In this American Film Institute-subsidized short subject, Fionnula Flanagan plays a sharp-tongued but compassionate nun, while Peter Lempert is cast as a sullen, emotionally disturbed boy. The title refers to the "thawing" process that occurs when the nun attempts to break through Lempert's wall of silence. Winner of the Oscar for "Best Short Film, Live Action". Preserved by the Academy Film Archive in 2012.

“Sister Irene” (Fionnula Flanagan) is a nun throughly immersed in the Shakespeare that she teaches to her students, but she’s not perhaps the most approachable of women. One afternoon she is introduced to the quite thought-provoking “Allan” (Peter Lampert) whose eccentric behaviour has seen him shunted out of his history class and into her reluctant path, and who is much less inclined to take her interpretations of the bard as gospel.
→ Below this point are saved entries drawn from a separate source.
-- pv_equiv track=rewrite | github.com/EshwarAnad/codewars-1 | python katas/Dubstep(6kyu)/solution.py | song_decoder
-- ===== SOURCE A (Python) =====
-- def song_decoder(song):
--     song="WUB"+song+"WUB"
--     j=""
--     s=""
--     for i in song:
--         j+=i
--         if j=="WUB":
--             j=""
--         elif j.find("WUB") != -1:
--             s+=(j[:j.find("WUB")]+" ")
--             j=""
--     return s.strip()
-- ===== SOURCE B (Python) =====
-- def song_decoder(song):
--     return " ".join(w for w in song.split("WUB") if w).strip()
-- ===== Notes on version B (the rewrite author's own statement) =====
-- stated objective: faster
-- what changed: Replaces A's character-by-character scan (sentinel markers appended, a growing buffer re-searched with find at every character) by one pass of str.split on the marker, joining the non-empty pieces with a single space and stripping.
import Mathlib
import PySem

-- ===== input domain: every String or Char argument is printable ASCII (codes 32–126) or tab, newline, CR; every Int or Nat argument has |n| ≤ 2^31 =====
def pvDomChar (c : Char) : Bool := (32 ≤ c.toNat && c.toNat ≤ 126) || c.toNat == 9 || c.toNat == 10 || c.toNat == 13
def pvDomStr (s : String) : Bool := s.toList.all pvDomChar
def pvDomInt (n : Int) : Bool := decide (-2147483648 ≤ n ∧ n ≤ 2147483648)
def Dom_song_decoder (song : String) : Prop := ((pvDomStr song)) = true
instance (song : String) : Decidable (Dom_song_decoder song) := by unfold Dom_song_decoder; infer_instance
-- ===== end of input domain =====

-- B replaces A's character-by-character buffer scan (sentinel WUBs appended, substring search
-- inside the loop) by one split on "WUB", joining the non-empty pieces with a space and stripping.


-- ===== PORT A =====
def wubL : List Char := ['W', 'U', 'B']

-- the loop body of A: j += i; if j == "WUB": j = "" elif j.find("WUB") != -1: s += j[:find] + " "; j = ""
def stepA (js : List Char × List Char) (i : Char) : List Char × List Char :=
  let j := js.1 ++ [i]
  if j = wubL then ([], js.2)
  else if PySem.Chars.find j wubL ≠ -1 then
    ([], js.2 ++ PySem.List.slice j none (some (PySem.Chars.find j wubL)) ++ [' '])
  else (j, js.2)

def song_decoder (song : String) : String :=
  let song2 := wubL ++ song.toList ++ wubL
  String.ofList (PySem.Chars.strip (song2.foldl stepA ([], [])).2)

-- ===== PORT B =====
def song_decoder_alt (song : String) : String :=
  String.ofList (PySem.Chars.strip (PySem.Chars.join [' ']
    ((PySem.Chars.splitOn song.toList wubL).filter (fun w => !w.isEmpty))))

-- ===== PRECONDITION & SPEC =====
def Spec_song_decoder (song : String) (out : String) : Prop := out = song_decoder_alt song
instance (song : String) (out : String) : Decidable (Spec_song_decoder song out) := by unfold Spec_song_decoder; infer_instance

-- ===== CLAIM (what is proved, stated in full; the proofs are below) =====
def Claim_equal_song_decoder : Prop := ∀ (song : String), Dom_song_decoder song → Spec_song_decoder song (song_decoder song)

-- ===== LEMMAS AND PROOFS =====

-- A's emitted text for the middle part t (before the final strip)
def emitA (t : List Char) : List Char :=
  (((PySem.Chars.splitOn t wubL).filter (fun w => !w.isEmpty)).map (· ++ [' '])).flatten

theorem notinfix_snoc {q : List Char} {c : Char} (hc : c ≠ 'B') (h : ¬ wubL <:+: q) :
    ¬ wubL <:+: (q ++ [c]) := by
  rintro ⟨u, v, huv⟩
  rcases List.eq_nil_or_concat v with rfl | ⟨v', a, rfl⟩
  · have h2 := congrArg List.reverse huv
    simp [wubL] at h2
    exact hc h2.1.symm
  · have h2 := congrArg List.reverse huv
    simp [List.reverse_append] at h2
    obtain ⟨-, h3⟩ := h2
    exact h ⟨u, v', by
      have := congrArg List.reverse h3
      simpa [List.reverse_append] using this⟩

theorem no_early {q : List Char} (h : ¬ wubL <:+: q) :
    ∀ i < q.length, ∀ t, ¬ wubL <+: (q.drop i ++ ('W' :: 'U' :: 'B' :: t)) := by
  intro i hi t hpre
  obtain ⟨r, hr⟩ := hpre
  have hd : q.drop i ≠ [] := by
    intro he
    have := congrArg List.length he
    simp at this
    omega
  rcases hdq : q.drop i with _ | ⟨a, _ | ⟨b, _ | ⟨e, d4⟩⟩⟩
  · exact hd hdq
  · rw [hdq] at hr; simp [wubL] at hr
  · rw [hdq] at hr; simp [wubL] at hr
  · rw [hdq] at hr
    simp [wubL] at hr
    obtain ⟨ha, hb, he', -⟩ := hr
    obtain ⟨u, hu⟩ := List.drop_suffix i q
    exact h ⟨u, d4, by rw [← hu, hdq, ← ha, ← hb, ← he']; simp [wubL]⟩

theorem foldA_free : ∀ (t j s : List Char), ¬ wubL <:+: (j ++ t) →
    List.foldl stepA (j, s) t = (j ++ t, s) := by
  intro t
  induction t with
  | nil => intro j s _; simp
  | cons c t' ih =>
    intro j s h
    have hmid : (j ++ [c]) <:+: (j ++ c :: t') := ⟨[], t', by simp⟩
    have hinf : ¬ wubL <:+: (j ++ [c]) := fun hin => h (hin.trans hmid)
    have hne : j ++ [c] ≠ wubL := fun he => hinf (he ▸ List.infix_refl _)
    have hf : PySem.Chars.find (j ++ [c]) wubL = -1 := (PySem.Chars.find_eq_neg_one_iff _ _).mpr hinf
    have hstep : stepA (j, s) c = (j ++ [c], s) := by
      simp [stepA, hne, hf]
    rw [List.foldl_cons, hstep, ih (j ++ [c]) s (by simpa using h)]
    simp

theorem foldA_wub_nil (s t : List Char) :
    List.foldl stepA (([] : List Char), s) (wubL ++ t) = List.foldl stepA ([], s) t := by
  have e1 : stepA ([], s) 'W' = (['W'], s) := rfl
  have e2 : stepA (['W'], s) 'U' = (['W', 'U'], s) := rfl
  have e3 : stepA (['W', 'U'], s) 'B' = ([], s) := rfl
  show List.foldl stepA ([], s) ('W' :: 'U' :: 'B' :: t) = _
  rw [List.foldl_cons, e1, List.foldl_cons, e2, List.foldl_cons, e3]

theorem ne_wub_snoc {q : List Char} {c : Char} (hc : c ≠ 'B') : q ++ [c] ≠ wubL := by
  intro he
  have h2 := congrArg List.reverse he
  simp [wubL] at h2
  exact hc h2.1

theorem foldA_wub_flush (q s t : List Char) (hq : q ≠ []) (h : ¬ wubL <:+: q) :
    List.foldl stepA (q, s) (wubL ++ t) = List.foldl stepA ([], s ++ q ++ [' ']) t := by
  have hW : ¬ wubL <:+: (q ++ ['W']) := notinfix_snoc (by decide) h
  have hWU : ¬ wubL <:+: (q ++ ['W'] ++ ['U']) := notinfix_snoc (by decide) hW
  have e1 : stepA (q, s) 'W' = (q ++ ['W'], s) := by
    simp [stepA, ne_wub_snoc (show ('W' : Char) ≠ 'B' by decide),
      (PySem.Chars.find_eq_neg_one_iff _ _).mpr hW]
  have e2 : stepA (q ++ ['W'], s) 'U' = (q ++ ['W', 'U'], s) := by
    have hf2 : PySem.Chars.find (q ++ ['W', 'U']) wubL = -1 := by
      have := (PySem.Chars.find_eq_neg_one_iff (q ++ ['W'] ++ ['U']) wubL).mpr hWU
      simpa using this
    have hne2 : q ++ ['W', 'U'] ≠ wubL := by
      intro he
      have h2 := congrArg List.reverse he
      simp [wubL] at h2
    have hj : (q ++ ['W']) ++ ['U'] = q ++ ['W', 'U'] := by simp
    simp only [stepA, hj, hne2, if_false, hf2]
    simp
  have hocc : wubL <+: (q ++ wubL).drop q.length := by
    rw [List.drop_left]
  have hinf3 : wubL <:+: (q ++ wubL) := ⟨q, [], by simp⟩
  have h0 : 0 ≤ PySem.Chars.find (q ++ wubL) wubL := (PySem.Chars.find_nonneg_iff _ _).mpr hinf3
  obtain ⟨hsp1, hsp2⟩ := PySem.Chars.find_spec h0
  have hk : (PySem.Chars.find (q ++ wubL) wubL).toNat = q.length := by
    by_contra hne
    rcases Nat.lt_or_ge (PySem.Chars.find (q ++ wubL) wubL).toNat q.length with hlt | hge
    · rw [List.drop_append_of_le_length (le_of_lt hlt)] at hsp1
      exact no_early h _ hlt [] (by simpa [wubL] using hsp1)
    · exact hsp2 q.length (by omega) hocc
  have hfind : PySem.Chars.find (q ++ wubL) wubL = (q.length : Int) := by omega
  have hne3 : q ++ wubL ≠ wubL := by
    intro he
    have := congrArg List.length he
    simp [wubL] at this
    exact hq this
  have e3 : stepA (q ++ ['W', 'U'], s) 'B' = ([], s ++ q ++ [' ']) := by
    have hqw : (q ++ ['W', 'U']) ++ ['B'] = q ++ wubL := by simp [wubL]
    have hslice : PySem.List.slice (q ++ wubL) none (some (q.length : Int)) = q := by
      rw [PySem.List.slice_to _ (by positivity)]
      simp
    have hfne : PySem.Chars.find (q ++ wubL) wubL ≠ -1 := by rw [hfind]; omega
    simp only [stepA, hqw]
    rw [if_neg hne3, if_pos hfne, hfind, hslice]
  show List.foldl stepA (q, s) ('W' :: 'U' :: 'B' :: t) = _
  rw [List.foldl_cons, e1, List.foldl_cons, e2, List.foldl_cons, e3]

theorem go_zero (sep l cur : List Char) (acc : List (List Char)) :
    PySem.Chars.splitOn.go sep 0 l cur acc = ((cur.reverse ++ l) :: acc).reverse := by
  rw [PySem.Chars.splitOn.go]

theorem go_succ_nil (sep cur : List Char) (f : Nat) (acc : List (List Char)) :
    PySem.Chars.splitOn.go sep (f+1) [] cur acc = (cur.reverse :: acc).reverse := by
  rw [PySem.Chars.splitOn.go]
  omega

theorem go_succ_cons (sep : List Char) (f : Nat) (c : Char) (rest cur : List Char) (acc : List (List Char)) :
    PySem.Chars.splitOn.go sep (f+1) (c :: rest) cur acc =
      (if sep.isPrefixOf (c :: rest) then PySem.Chars.splitOn.go sep f ((c :: rest).drop sep.length) [] (cur.reverse :: acc)
       else PySem.Chars.splitOn.go sep f rest (c :: cur) acc) := by
  rw [PySem.Chars.splitOn.go]

theorem go_acc (sep : List Char) : ∀ (fuel : Nat) (l cur : List Char) (acc : List (List Char)),
    PySem.Chars.splitOn.go sep fuel l cur acc = acc.reverse ++ PySem.Chars.splitOn.go sep fuel l cur [] := by
  intro fuel
  induction fuel with
  | zero => intro l cur acc; rw [go_zero, go_zero]; simp
  | succ f ih =>
    intro l cur acc
    cases l with
    | nil => rw [go_succ_nil, go_succ_nil]; simp
    | cons c rest =>
      rw [go_succ_cons, go_succ_cons]
      split
      · rw [ih _ _ (cur.reverse :: acc), ih _ _ [cur.reverse]]
        simp
      · rw [ih _ _ acc]

theorem go_fuel (sep : List Char) (hsep : sep ≠ []) : ∀ (n : Nat) (l : List Char), l.length ≤ n →
    ∀ (fuel₁ fuel₂ : Nat) (cur : List Char) (acc : List (List Char)),
    l.length < fuel₁ → l.length < fuel₂ →
    PySem.Chars.splitOn.go sep fuel₁ l cur acc = PySem.Chars.splitOn.go sep fuel₂ l cur acc := by
  intro n
  induction n using Nat.strong_induction_on with
  | _ n ihn =>
    intro l hl fuel₁ fuel₂ cur acc h1 h2
    have hs1 : 1 ≤ sep.length := by
      cases sep with
      | nil => exact absurd rfl hsep
      | cons a b => simp
    cases l with
    | nil =>
      obtain ⟨f1, rfl⟩ : ∃ f, fuel₁ = f + 1 := ⟨fuel₁ - 1, by omega⟩
      obtain ⟨f2, rfl⟩ : ∃ f, fuel₂ = f + 1 := ⟨fuel₂ - 1, by omega⟩
      rw [go_succ_nil, go_succ_nil]
    | cons c rest =>
      obtain ⟨f1, rfl⟩ : ∃ f, fuel₁ = f + 1 := ⟨fuel₁ - 1, by omega⟩
      obtain ⟨f2, rfl⟩ : ∃ f, fuel₂ = f + 1 := ⟨fuel₂ - 1, by omega⟩
      rw [go_succ_cons, go_succ_cons]
      have hlen : (c :: rest).length = rest.length + 1 := by simp
      split
      · apply ihn (n - 1) (by omega)
        · simp; omega
        · simp; omega
        · simp; omega
      · apply ihn (n - 1) (by omega)
        · simp at hl ⊢; omega
        · omega
        · omega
After a fairly intense start, he is soon something of a gadfly as he seems completely unaware of any concept of her personal space - he isn’t quite a stalker, but he does have quite an un-nerving effect on her (and us) so she begins to investigate a little of his background and that is when she discovers that he might not be quite what she thinks, or he purports to be. On that front, Lampert actually delivers really quite intensely and that makes space for Flanagan to show an intellectual vulnerability that at times is quite poignant, but none of that effort is really sustained. It could have been quite an interesting exploration of religiosity, personality and maybe even obsession, but it’s too short to really develop either character to an extent where we can get to grips with the thrust of a story that challenges ideas of emotional isolation, and though it’s worth a watch it’s maybe encouraging the viewer to put to much meat on it’s bones.